START DATASET RECORDS

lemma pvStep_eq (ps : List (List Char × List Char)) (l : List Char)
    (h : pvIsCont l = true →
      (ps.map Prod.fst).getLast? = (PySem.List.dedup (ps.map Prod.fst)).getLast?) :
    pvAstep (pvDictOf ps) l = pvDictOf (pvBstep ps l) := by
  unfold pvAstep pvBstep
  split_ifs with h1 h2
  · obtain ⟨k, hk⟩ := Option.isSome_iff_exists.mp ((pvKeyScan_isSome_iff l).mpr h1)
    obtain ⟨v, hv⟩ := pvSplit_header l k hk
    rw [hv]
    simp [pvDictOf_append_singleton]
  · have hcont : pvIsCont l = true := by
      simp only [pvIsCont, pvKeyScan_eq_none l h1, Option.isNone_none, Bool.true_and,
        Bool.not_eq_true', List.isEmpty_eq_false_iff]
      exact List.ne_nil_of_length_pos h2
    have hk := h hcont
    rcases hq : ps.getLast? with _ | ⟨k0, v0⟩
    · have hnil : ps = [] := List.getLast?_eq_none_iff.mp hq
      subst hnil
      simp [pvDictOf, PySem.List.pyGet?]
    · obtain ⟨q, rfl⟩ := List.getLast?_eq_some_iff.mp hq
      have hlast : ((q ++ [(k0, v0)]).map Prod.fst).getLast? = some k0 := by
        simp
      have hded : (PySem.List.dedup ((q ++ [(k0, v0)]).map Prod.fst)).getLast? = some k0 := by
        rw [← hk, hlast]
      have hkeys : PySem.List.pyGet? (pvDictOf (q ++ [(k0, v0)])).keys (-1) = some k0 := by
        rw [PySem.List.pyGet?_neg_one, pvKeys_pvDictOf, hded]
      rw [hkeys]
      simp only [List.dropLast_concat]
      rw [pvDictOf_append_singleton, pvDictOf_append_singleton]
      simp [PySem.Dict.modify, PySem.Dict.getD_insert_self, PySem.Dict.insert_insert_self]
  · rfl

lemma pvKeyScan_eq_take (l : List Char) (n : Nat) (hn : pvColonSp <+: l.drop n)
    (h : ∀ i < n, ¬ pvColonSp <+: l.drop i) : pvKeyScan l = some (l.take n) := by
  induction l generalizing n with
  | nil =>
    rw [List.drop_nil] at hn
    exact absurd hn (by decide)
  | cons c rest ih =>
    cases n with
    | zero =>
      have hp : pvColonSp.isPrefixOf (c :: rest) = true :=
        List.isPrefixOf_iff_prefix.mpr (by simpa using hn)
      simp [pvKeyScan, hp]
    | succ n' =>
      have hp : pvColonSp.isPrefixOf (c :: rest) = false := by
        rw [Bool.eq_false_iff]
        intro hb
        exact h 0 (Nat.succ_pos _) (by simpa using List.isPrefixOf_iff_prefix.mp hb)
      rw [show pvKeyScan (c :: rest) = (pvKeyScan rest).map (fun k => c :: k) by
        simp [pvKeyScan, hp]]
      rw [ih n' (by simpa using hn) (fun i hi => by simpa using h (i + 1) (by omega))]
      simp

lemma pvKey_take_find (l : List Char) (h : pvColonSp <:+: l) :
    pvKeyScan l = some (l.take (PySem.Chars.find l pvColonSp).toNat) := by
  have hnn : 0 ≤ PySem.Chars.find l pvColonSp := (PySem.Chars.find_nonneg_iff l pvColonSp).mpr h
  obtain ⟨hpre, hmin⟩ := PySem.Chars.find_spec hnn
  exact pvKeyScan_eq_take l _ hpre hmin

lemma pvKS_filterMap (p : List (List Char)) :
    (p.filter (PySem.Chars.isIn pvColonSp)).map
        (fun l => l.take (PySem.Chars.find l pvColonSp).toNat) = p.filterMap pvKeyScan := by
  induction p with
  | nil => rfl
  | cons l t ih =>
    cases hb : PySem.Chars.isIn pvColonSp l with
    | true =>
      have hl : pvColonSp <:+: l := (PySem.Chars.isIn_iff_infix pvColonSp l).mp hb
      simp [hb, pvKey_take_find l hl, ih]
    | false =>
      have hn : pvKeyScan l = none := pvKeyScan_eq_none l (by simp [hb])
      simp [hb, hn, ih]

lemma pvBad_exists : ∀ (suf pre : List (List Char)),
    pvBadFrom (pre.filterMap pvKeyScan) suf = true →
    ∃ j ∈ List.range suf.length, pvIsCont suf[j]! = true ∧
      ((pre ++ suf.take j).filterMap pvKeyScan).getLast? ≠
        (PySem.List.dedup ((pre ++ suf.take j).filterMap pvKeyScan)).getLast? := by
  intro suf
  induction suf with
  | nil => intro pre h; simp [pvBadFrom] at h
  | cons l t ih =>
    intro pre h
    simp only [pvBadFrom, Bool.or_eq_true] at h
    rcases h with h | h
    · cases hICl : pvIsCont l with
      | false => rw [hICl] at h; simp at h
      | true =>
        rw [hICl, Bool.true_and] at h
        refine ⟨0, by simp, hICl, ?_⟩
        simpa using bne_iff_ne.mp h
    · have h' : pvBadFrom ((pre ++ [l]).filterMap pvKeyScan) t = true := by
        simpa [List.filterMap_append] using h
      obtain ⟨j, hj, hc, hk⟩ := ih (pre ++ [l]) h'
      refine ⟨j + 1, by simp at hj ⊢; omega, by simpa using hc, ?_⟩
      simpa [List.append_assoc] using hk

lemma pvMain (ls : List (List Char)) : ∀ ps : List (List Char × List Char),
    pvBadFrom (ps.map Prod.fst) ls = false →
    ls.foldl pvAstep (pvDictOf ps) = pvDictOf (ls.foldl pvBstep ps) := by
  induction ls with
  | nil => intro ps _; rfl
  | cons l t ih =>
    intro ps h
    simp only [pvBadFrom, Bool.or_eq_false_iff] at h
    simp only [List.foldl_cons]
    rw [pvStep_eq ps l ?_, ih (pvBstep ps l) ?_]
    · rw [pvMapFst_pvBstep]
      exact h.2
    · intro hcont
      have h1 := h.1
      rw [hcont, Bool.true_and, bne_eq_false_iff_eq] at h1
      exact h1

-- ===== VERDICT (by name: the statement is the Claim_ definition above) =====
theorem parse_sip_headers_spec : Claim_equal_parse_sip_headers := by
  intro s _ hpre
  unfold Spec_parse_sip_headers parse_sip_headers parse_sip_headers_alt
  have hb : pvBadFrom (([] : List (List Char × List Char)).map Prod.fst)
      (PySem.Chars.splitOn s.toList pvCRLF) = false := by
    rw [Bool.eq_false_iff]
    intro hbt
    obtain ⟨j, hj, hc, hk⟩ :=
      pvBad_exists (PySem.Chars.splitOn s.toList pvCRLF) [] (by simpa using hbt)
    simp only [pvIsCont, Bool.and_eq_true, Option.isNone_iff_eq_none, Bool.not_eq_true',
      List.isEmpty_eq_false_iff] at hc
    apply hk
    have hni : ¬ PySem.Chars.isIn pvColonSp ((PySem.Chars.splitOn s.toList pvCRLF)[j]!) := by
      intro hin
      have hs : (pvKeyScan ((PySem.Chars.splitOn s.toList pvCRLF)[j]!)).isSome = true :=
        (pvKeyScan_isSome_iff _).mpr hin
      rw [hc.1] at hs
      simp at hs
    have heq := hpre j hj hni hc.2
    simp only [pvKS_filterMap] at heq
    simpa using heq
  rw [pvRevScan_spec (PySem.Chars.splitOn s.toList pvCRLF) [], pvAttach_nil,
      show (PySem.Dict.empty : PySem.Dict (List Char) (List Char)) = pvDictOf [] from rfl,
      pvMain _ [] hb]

END DATASET RECORDS

▶ **WORK TASK**
Count up the lines in the entries above where the word "refine" appears, and give the figure with nothing added.

▶ **PROBLEM SOLUTION**
2